Requirement: Go to the line holding "have : PySem.Set.len" in the entries below and write out exactly every line down to and including the line holding "have := pv_dedup_filter".

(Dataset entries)
[Start of Attachment]

-- B's count of a gram over the gram sets = number of distinct middles containing it
lemma pvB_count (ms : List String) (n : Int) (g : String) :
    ((PySem.List.dedup ms).map (fun m => PySem.Set.ofList (ngrams_alt m n))).foldl
        (fun acc gs => if g ∈ gs then acc + 1 else acc) (0 : Int)
      = (((PySem.List.dedup ms).filter (fun m => decide (g ∈ ngrams_alt m n))).length : Int) := by
  rw [List.foldl_map]
  have hiff : ∀ m : String, (g ∈ PySem.Set.ofList (ngrams_alt m n)) ↔ g ∈ ngrams_alt m n := by
    intro m; simp [PySem.Set.mem_ofList]
  have : (fun (acc : Int) m => if g ∈ PySem.Set.ofList (ngrams_alt m n) then acc + 1 else acc)
      = (fun (acc : Int) m => if g ∈ ngrams_alt m n then acc + 1 else acc) := by
    funext acc m
    by_cases h : g ∈ ngrams_alt m n
    · rw [if_pos ((hiff m).2 h), if_pos h]
    · rw [if_neg (fun hc => h ((hiff m).1 hc)), if_neg h]
  rw [this, pv_fold_count (fun m => g ∈ ngrams_alt m n)]
  simp

-- A's value under a key equals B's count
lemma pv_getD_agree (ms : List String) (n : Int) (g : String) :
    PySem.Set.len ((pvD ms n).getD g PySem.Set.empty)
      = ((PySem.List.dedup ms).map (fun m => PySem.Set.ofList (ngrams_alt m n))).foldl
          (fun acc gs => if g ∈ gs then acc + 1 else acc) (0 : Int) := by
  rw [pvD_getD, pvB_count]
  have : PySem.Set.len (PySem.Set.ofList (ms.filter (fun m => decide (g ∈ ngrams_alt m n))))
      = ((PySem.Set.ofList (ms.filter (fun m => decide (g ∈ ngrams_alt m n)))).length : Int) := rfl
  rw [this]
  congr 1
  have := pv_dedup_filter (fun m => decide (g ∈ ngrams_alt m n)) ms []
  rw [PySem.Set.ofList_eq_foldl]
  simp only [List.filter_nil] at this
  rw [this, PySem.List.dedup_eq_ofList, PySem.Set.ofList_eq_foldl]

-- master lemma: A's coverage dict equals B's gram-major coverage dict
lemma pv_cov_eq (ms : List String) (n : Int) :
    coverage_count ms n = coverage_alt ms n := by
  apply PySem.Dict.ext
  have hA : (coverage_count ms n).items
      = (pvD ms n).items.map (fun p => (p.1, PySem.Set.len p.2)) := by
    unfold coverage_count
    rw [pvD_eq]
    have := PySem.Dict.items_foldl_insert_fresh (pvD ms n).items (fun p => p.1)
      (fun p => PySem.Set.len p.2) PySem.Dict.empty
      (by intro a _; rfl)
      (by exact pvD_keys_nodup ms n)
    simpa using this
  have hB : (coverage_alt ms n).items
      = (PySem.List.dedup ((PySem.List.dedup ms).flatMap (fun m => ngrams_alt m n))).map
          (fun g => (g, ((PySem.List.dedup ms).map (fun m => PySem.Set.ofList (ngrams_alt m n))).foldl
            (fun acc gs => if g ∈ gs then acc + 1 else acc) (0 : Int))) := by
    unfold coverage_alt
    have := PySem.Dict.items_foldl_insert_fresh
      (PySem.List.dedup ((PySem.List.dedup ms).flatMap (fun m => ngrams_alt m n)))
      (fun g => g)
      (fun g => ((PySem.List.dedup ms).map (fun m => PySem.Set.ofList (ngrams_alt m n))).foldl
        (fun acc gs => if g ∈ gs then acc + 1 else acc) (0 : Int))
      PySem.Dict.empty
      (by intro a _; rfl)
      (by simp)
    simpa using this
  rw [hA, hB]
  rw [PySem.Dict.items_eq_map_keys (pvD ms n) (pvD_keys_nodup ms n) (PySem.Set.empty : PySem.Set String)]
  rw [List.map_map]
  rw [pv_keys_eq_gramUniverse]
  apply List.map_congr_left
  intro g _
  simp only [Function.comp]
  rw [pv_getD_agree]

-- ===== VERDICT (by name: the statement is the Claim_ definition above) =====
theorem build_component_vocab_spec : Claim_equal_build_component_vocab := by
  intro all_middles min_coverage _
  unfold Spec_build_component_vocab
  unfold build_component_vocab build_component_vocab_alt
  rw [pv_cov_eq, pv_cov_eq]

[End of Attachment]

Exercise output:
  have : PySem.Set.len (PySem.Set.ofList (ms.filter (fun m => decide (g ∈ ngrams_alt m n))))
      = ((PySem.Set.ofList (ms.filter (fun m => decide (g ∈ ngrams_alt m n)))).length : Int) := rfl
  rw [this]
  congr 1
  have := pv_dedup_filter (fun m => decide (g ∈ ngrams_alt m n)) ms []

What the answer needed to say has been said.